Stored data.
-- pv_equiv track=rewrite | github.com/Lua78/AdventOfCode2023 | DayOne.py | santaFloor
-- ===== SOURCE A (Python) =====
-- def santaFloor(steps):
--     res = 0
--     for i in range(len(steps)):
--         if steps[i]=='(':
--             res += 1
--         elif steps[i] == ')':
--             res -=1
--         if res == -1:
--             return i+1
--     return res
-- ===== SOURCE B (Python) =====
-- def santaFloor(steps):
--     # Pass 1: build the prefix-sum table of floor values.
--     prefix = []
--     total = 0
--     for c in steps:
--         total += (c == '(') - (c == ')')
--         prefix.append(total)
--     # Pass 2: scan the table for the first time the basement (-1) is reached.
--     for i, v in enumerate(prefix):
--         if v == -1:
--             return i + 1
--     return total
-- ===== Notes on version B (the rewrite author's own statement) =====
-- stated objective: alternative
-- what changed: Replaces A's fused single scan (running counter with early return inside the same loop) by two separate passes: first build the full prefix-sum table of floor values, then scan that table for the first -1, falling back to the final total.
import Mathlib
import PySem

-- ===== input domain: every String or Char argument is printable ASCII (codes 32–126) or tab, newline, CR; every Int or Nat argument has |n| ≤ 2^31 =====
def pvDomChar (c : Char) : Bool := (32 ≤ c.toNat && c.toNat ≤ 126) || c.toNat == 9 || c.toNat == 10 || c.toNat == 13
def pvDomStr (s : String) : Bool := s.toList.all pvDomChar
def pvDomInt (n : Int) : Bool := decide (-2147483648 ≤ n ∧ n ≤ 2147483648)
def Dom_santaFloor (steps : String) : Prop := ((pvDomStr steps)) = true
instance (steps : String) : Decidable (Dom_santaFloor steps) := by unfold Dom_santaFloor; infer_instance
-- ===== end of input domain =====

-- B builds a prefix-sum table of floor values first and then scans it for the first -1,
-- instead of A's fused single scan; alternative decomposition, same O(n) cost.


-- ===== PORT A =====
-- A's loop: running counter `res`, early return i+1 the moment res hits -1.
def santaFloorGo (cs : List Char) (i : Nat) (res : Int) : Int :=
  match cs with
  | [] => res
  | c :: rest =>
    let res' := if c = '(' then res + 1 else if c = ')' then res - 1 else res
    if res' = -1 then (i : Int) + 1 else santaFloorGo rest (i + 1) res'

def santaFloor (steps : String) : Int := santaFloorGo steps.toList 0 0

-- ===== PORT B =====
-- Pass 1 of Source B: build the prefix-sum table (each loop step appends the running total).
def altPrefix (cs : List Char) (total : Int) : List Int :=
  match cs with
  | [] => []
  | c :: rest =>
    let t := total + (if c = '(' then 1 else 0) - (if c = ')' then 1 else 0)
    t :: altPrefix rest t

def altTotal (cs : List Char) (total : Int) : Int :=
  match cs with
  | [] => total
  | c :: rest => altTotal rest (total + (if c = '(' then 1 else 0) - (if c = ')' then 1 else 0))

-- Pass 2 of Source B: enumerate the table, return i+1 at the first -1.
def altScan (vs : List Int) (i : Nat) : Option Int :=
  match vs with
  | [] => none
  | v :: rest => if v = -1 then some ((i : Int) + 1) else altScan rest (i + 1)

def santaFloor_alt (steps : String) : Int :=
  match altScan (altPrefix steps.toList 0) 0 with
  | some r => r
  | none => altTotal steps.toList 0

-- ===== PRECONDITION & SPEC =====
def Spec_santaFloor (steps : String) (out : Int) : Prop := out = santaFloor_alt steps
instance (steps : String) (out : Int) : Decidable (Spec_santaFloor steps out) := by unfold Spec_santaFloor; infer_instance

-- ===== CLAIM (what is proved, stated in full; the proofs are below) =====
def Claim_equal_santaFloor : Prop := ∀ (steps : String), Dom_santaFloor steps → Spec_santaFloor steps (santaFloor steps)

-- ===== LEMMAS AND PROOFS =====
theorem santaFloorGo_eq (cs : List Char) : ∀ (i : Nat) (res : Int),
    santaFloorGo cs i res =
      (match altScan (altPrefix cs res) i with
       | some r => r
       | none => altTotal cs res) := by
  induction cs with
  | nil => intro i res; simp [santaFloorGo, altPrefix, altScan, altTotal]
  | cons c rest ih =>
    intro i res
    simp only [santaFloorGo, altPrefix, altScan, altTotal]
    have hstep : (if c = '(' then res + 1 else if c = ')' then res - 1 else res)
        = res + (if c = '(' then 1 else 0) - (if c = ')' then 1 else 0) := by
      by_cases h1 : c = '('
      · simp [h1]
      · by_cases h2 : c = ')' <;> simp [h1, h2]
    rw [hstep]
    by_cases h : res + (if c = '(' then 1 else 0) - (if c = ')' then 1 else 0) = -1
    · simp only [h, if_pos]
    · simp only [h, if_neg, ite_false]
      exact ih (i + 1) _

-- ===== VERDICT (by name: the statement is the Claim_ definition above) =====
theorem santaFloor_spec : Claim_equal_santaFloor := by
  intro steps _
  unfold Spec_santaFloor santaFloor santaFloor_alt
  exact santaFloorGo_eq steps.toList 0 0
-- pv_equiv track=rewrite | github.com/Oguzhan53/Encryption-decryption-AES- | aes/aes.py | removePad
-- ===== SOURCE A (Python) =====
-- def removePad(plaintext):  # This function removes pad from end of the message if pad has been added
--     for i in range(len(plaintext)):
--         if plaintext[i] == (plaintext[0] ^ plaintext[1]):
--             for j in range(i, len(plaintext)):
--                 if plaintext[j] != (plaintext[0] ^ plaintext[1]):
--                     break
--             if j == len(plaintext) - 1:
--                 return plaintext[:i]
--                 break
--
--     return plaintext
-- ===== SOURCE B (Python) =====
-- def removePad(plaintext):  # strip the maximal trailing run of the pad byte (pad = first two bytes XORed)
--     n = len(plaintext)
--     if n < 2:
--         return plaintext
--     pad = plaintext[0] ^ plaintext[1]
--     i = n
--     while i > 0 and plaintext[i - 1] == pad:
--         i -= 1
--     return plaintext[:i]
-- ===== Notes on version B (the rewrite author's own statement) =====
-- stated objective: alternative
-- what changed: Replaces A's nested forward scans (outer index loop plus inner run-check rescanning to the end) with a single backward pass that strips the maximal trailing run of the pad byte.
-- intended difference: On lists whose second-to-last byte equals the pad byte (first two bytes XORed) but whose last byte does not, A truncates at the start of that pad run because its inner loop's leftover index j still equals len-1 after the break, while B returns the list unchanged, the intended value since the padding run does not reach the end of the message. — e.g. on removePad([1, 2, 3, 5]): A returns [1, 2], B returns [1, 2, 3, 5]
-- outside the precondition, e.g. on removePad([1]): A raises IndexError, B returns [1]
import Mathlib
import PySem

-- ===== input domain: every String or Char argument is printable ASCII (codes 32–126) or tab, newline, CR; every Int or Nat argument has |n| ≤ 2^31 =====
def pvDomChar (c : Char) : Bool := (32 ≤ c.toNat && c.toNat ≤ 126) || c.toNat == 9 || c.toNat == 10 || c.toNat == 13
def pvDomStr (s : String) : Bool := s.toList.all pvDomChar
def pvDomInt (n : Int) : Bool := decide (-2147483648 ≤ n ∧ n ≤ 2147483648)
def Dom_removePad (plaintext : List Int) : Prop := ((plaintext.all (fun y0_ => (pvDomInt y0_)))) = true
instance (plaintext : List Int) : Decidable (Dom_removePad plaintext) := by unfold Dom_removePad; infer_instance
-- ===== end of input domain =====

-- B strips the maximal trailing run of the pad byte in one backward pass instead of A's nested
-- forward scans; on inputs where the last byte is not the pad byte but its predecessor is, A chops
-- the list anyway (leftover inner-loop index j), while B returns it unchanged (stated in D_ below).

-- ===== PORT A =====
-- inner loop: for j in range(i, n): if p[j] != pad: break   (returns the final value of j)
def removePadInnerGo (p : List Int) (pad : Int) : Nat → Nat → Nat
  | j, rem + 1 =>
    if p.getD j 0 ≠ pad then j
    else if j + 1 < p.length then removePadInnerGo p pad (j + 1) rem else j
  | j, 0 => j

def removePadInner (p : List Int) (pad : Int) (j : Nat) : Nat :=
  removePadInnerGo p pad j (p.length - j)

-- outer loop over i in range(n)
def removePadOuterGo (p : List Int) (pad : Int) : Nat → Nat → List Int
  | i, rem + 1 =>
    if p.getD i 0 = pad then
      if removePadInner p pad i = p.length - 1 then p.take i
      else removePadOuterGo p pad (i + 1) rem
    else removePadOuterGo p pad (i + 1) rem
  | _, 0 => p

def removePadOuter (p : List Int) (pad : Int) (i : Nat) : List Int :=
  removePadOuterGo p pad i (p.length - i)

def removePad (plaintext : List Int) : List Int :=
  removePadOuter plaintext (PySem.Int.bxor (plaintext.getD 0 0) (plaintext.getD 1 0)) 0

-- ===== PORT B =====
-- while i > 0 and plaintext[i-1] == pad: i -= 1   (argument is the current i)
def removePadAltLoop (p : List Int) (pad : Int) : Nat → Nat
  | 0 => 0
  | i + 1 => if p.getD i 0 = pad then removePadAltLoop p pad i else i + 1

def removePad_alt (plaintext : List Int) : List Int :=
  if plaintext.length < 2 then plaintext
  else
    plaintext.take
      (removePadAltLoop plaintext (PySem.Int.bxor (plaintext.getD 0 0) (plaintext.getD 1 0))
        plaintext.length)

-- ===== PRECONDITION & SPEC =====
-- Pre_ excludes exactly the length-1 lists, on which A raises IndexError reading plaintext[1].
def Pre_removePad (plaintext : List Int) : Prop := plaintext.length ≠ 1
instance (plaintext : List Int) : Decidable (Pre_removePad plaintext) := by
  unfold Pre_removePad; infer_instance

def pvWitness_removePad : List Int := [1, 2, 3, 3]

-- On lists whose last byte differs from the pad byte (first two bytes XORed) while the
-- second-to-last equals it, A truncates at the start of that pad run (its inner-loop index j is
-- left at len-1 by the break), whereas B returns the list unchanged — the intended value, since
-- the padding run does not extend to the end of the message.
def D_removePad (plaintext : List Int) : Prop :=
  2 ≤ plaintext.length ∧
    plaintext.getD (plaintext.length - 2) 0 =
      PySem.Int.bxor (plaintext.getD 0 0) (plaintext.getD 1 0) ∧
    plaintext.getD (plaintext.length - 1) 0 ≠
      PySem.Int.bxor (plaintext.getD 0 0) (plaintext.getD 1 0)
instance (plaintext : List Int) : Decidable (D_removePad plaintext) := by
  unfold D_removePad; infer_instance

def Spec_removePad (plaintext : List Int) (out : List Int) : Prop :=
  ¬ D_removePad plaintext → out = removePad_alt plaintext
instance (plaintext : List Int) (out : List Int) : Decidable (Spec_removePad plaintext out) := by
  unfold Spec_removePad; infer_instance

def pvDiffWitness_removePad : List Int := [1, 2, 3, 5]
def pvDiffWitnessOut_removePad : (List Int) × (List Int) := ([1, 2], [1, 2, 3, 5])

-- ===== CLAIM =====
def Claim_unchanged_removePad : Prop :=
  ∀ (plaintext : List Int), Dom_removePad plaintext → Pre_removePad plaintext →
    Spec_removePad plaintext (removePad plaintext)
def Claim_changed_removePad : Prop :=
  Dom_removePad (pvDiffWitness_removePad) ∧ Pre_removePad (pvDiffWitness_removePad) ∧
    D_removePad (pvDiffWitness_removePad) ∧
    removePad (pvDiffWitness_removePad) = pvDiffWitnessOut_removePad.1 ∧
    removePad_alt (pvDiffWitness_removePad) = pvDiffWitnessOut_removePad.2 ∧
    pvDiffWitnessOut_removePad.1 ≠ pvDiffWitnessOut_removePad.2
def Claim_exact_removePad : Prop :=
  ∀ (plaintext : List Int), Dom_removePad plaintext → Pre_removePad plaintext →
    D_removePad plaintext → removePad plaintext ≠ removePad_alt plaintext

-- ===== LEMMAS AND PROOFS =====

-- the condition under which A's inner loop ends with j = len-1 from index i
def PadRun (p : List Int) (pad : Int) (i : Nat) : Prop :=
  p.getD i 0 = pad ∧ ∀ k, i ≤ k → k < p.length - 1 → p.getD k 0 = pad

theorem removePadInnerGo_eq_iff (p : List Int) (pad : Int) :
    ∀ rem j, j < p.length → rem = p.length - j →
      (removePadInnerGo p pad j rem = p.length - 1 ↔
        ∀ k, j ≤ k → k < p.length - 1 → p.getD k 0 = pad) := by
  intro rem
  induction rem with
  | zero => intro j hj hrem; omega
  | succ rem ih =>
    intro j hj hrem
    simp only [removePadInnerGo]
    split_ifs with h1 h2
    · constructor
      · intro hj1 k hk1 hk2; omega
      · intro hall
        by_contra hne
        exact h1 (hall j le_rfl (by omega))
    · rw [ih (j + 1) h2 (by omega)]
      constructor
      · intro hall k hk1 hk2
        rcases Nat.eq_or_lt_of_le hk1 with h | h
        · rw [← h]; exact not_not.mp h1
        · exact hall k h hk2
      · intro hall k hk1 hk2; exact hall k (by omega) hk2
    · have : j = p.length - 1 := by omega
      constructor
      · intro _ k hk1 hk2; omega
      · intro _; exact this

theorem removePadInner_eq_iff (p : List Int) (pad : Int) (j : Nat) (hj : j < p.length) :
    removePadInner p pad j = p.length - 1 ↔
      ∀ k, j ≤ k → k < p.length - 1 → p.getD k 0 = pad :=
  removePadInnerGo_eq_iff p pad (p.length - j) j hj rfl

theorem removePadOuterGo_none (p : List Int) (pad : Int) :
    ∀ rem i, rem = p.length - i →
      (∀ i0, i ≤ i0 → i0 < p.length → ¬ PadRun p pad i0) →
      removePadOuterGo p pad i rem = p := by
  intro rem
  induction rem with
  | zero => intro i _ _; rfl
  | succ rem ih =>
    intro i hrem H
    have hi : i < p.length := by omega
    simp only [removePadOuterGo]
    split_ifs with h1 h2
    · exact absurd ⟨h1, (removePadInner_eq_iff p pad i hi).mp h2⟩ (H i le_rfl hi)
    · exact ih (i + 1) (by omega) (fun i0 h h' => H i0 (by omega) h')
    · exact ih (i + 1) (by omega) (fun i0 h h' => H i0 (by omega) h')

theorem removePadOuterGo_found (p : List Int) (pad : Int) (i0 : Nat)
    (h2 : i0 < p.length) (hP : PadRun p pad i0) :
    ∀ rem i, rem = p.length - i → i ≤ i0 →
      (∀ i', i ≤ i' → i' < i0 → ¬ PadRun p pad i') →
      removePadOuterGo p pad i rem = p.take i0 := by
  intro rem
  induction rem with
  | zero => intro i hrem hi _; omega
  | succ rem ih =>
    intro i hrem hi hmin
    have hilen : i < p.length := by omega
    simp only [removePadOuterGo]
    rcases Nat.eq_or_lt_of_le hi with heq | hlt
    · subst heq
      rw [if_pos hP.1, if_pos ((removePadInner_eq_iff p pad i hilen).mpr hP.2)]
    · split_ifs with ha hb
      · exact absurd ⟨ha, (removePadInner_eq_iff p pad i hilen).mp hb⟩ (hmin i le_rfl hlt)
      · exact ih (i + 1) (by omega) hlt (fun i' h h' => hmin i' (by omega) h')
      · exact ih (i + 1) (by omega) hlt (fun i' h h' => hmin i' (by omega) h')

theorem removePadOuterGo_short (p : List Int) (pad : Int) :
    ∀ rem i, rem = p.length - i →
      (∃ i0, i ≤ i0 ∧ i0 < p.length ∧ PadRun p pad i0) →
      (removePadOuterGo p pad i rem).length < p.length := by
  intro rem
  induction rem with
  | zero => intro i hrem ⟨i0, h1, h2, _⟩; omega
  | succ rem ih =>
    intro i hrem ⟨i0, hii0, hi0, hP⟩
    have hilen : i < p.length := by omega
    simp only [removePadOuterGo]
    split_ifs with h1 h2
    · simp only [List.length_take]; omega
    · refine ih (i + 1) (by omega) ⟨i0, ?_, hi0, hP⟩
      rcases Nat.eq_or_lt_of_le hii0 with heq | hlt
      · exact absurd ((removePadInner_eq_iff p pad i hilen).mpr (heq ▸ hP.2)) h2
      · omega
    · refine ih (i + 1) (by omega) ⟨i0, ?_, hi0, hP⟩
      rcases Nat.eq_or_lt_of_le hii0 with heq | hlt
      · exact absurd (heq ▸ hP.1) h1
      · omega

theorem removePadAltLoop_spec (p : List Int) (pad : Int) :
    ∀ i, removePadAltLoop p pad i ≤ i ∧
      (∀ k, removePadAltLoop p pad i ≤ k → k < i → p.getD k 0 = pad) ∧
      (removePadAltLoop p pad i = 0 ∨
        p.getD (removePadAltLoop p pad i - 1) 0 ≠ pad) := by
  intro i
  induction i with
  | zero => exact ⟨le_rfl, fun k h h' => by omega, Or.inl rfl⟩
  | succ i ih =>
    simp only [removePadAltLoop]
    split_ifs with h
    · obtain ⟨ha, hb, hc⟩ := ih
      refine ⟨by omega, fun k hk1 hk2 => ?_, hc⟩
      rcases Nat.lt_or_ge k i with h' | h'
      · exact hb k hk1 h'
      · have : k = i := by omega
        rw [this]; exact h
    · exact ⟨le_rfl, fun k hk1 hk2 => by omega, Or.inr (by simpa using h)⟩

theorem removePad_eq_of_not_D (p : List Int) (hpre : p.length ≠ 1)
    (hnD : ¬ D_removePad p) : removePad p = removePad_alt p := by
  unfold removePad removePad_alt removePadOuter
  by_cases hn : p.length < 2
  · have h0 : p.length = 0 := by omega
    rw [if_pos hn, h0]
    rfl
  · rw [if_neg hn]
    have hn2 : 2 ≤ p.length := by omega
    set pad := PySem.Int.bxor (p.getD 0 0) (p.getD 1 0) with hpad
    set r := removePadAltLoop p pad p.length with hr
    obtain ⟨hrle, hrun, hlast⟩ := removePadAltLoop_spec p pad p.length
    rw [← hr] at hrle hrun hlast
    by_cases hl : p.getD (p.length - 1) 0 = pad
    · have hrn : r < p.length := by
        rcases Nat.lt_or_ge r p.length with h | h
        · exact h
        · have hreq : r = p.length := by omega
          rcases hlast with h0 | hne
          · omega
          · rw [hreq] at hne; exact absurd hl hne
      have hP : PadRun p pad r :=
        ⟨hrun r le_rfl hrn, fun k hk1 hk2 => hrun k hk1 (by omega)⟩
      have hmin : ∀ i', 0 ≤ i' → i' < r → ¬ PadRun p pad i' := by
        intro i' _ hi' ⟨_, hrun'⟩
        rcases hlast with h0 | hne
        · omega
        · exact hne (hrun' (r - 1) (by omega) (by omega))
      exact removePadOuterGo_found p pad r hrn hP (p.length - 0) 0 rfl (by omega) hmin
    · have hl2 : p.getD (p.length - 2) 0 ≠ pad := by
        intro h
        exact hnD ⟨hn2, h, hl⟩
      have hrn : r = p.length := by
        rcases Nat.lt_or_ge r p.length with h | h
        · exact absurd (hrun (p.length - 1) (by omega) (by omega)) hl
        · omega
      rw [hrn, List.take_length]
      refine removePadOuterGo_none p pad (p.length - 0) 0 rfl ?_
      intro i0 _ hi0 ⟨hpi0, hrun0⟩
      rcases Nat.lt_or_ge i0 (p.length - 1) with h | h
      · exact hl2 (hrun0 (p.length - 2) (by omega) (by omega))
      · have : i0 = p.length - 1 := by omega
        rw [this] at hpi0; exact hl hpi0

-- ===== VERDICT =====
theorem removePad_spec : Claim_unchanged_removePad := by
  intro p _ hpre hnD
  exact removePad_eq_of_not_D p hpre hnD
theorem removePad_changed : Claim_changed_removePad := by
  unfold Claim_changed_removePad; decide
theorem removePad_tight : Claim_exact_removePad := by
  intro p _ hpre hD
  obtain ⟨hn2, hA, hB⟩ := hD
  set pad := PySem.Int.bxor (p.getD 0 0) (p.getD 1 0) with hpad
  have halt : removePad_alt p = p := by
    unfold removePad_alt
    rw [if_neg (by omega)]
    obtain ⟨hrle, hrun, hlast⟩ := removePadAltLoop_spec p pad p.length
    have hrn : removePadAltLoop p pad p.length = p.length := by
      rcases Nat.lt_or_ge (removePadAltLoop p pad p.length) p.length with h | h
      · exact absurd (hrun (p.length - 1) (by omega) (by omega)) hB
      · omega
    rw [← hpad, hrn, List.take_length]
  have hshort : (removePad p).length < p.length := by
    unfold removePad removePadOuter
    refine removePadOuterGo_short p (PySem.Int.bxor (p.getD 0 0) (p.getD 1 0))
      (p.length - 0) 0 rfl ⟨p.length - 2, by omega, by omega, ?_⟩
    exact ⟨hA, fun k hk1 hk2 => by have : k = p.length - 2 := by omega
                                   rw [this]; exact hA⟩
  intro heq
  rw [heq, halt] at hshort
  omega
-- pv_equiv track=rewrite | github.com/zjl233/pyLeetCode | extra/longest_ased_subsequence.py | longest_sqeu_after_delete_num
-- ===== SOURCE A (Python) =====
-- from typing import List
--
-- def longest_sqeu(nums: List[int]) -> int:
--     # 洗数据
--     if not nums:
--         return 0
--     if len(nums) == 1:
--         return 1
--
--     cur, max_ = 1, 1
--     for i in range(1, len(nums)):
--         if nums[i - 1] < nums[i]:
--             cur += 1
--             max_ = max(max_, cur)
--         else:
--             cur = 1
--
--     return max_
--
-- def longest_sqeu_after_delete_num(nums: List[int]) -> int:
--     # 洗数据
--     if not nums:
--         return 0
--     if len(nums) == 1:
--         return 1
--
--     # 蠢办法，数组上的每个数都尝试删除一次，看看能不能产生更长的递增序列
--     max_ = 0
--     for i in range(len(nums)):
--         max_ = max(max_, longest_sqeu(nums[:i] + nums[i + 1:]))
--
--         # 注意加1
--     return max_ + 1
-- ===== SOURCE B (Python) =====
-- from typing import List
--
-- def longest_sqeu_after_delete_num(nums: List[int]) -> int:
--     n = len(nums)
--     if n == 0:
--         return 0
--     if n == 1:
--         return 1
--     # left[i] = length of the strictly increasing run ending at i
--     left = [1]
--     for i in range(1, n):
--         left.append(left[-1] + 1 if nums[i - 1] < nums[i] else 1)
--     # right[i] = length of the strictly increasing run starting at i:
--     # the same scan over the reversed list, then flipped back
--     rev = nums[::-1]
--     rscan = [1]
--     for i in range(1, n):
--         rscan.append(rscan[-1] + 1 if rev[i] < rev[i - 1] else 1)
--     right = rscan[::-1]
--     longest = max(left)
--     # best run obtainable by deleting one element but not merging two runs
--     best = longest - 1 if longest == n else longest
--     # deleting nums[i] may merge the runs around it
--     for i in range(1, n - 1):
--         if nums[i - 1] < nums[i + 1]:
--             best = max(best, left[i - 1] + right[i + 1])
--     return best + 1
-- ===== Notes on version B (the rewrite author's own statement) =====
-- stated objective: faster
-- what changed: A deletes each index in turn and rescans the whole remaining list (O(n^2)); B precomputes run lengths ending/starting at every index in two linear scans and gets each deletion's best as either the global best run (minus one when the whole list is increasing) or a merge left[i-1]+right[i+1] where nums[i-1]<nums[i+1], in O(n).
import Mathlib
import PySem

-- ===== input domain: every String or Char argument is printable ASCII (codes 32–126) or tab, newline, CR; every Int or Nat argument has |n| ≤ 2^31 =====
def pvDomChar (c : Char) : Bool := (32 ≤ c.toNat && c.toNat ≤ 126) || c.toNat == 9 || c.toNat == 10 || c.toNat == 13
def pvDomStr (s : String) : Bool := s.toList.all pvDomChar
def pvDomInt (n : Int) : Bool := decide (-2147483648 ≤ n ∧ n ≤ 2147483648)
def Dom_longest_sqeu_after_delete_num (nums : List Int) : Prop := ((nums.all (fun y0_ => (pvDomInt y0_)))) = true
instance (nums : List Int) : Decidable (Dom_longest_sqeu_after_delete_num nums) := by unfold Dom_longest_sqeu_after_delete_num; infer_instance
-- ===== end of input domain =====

Problem.
Of the lines above, output exactly those from the line bearing "n = len(nums)" through the line bearing "nums[i] else 1)", inclusive.

Solution for this task.
--     n = len(nums)
--     if n == 0:
--         return 0
--     if n == 1:
--         return 1
--     # left[i] = length of the strictly increasing run ending at i
--     left = [1]
--     for i in range(1, n):
--         left.append(left[-1] + 1 if nums[i - 1] < nums[i] else 1)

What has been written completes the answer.